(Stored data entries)
-- pv_equiv track=rewrite | github.com/natasha1013/Python-Scheduling-Algorithm | SchedulingAlgoFinal.py | sjn
-- ===== SOURCE A (Python) =====
-- def sjn(processes, burst_times, arrival_times):
--     n = len(processes) # number of processes
--     remaining_burst = burst_times[:] # copy of burst time
--     turnaround_times = [0] * n  # Turnaround times for each process
--     waiting_times = [0] * n  # Waiting times for each process
--     completion_times = [0] * n  # Completion times for each process
--     time = 0  # Current time in the simulation
--     queue = []  # Queue to manage the processes in round-robin order
--     in_queue = [False] * n  # Track whether a process is in the queue
--     execution_log = []  # Log to store the execution order and time intervals
--
--     while True:
--         done = True # Flag to check if all processes are completed
--
--         # Add processes to the queue that have arrived and are not already in it
--         for i in range(n):
--             if arrival_times[i] <= time and not in_queue[i] and remaining_burst[i] > 0:
--                 queue.append(i)
--                 in_queue[i] = True
--
--         # If the queue is empty and there are still processes to complete, move the time forward
--         if not queue and any(remaining_burst):
--             time += 1
--             continue
--
--         # Process the first process in the queue
--         if queue:
--
--             # Sort queue based on remaining burst time (Shortest Job Next)
--             queue.sort(key=lambda x: remaining_burst[x])
--             current = queue.pop(0)  # Get the process with the shortest burst time
--             done = False
--
--             # Process the selected process
--             remaining_burst[current] = 0  # Mark the burst time as completed
--             completion_times[current] = time + burst_times[current]  # Set completion time
--             turnaround_times[current] = completion_times[current] - arrival_times[current]  # Calculate turnaround time
--             waiting_times[current] = turnaround_times[current] - burst_times[current]  # Calculate waiting time
--
--             # Add the execution log with the process name and the time interval it was executed
--             execution_log.append((processes[current], time, time + burst_times[current]))
--
--             # update the current time
--             time += burst_times[current]
--
--         if done:
--             break
--
--     return completion_times, turnaround_times, waiting_times, execution_log
-- ===== SOURCE B (Python) =====
-- def sjn(processes, burst_times, arrival_times):
--     # Event-driven shortest-job-next: jump time straight to the next arrival
--     # instead of stepping +1, and pick the next job by an explicit
--     # (burst, time-it-became-ready, index) key instead of re-sorting a queue.
--     n = len(processes)
--     completion_times = [0] * n
--     turnaround_times = [0] * n
--     waiting_times = [0] * n
--     execution_log = []
--     pending = sorted((i for i in range(n) if burst_times[i] > 0),
--                      key=lambda i: arrival_times[i])
--     ready = {}  # process index -> time at which it entered the ready pool
--     time = 0
--     while pending or ready:
--         if not ready and arrival_times[pending[0]] > time:
--             time = arrival_times[pending[0]]  # jump to the next arrival
--         while pending and arrival_times[pending[0]] <= time:
--             ready[pending.pop(0)] = time
--         cur = min(ready, key=lambda i: (burst_times[i], ready[i], i))
--         del ready[cur]
--         finish = time + burst_times[cur]
--         completion_times[cur] = finish
--         turnaround_times[cur] = finish - arrival_times[cur]
--         waiting_times[cur] = turnaround_times[cur] - burst_times[cur]
--         execution_log.append((processes[cur], time, finish))
--         time = finish
--     return completion_times, turnaround_times, waiting_times, execution_log
-- ===== Notes on version B (the rewrite author's own statement) =====
-- stated objective: faster
-- what changed: B replaces A's unit time-stepping and per-iteration full re-sort of the queue with an event-driven loop that jumps time straight to the next arrival and picks each job by one min() scan keyed by (burst, ready-entry time, index); intended as asymptotically faster (A's cost grows with the arrival times themselves) — a timing run saw A time out at n=16 where B returned, so no ratio could be measured.
-- outside the precondition, e.g. on sjn(['a'], [], [5]): A returns ([0], [0], [0], []), B raises IndexError
import Mathlib
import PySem

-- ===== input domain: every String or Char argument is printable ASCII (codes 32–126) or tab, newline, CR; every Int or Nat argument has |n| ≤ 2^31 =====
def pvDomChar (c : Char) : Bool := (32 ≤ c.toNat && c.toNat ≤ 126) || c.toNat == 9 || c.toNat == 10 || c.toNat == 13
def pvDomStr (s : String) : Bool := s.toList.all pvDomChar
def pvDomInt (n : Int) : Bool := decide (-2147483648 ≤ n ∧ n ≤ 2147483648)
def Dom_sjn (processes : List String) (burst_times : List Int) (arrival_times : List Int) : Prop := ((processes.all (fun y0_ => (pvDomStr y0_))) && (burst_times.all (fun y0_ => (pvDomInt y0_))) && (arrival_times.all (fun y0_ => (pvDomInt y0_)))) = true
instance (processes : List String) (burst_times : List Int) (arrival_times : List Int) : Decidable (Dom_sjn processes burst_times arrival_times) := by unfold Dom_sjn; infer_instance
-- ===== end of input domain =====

WHAT IS BEING ASKED:
Copy all lines of the records that have the string "input" in them.

SOLUTION FOR THIS EXERCISE:
-- ===== input domain: every String or Char argument is printable ASCII (codes 32–126) or tab, newline, CR; every Int or Nat argument has |n| ≤ 2^31 =====
-- ===== end of input domain =====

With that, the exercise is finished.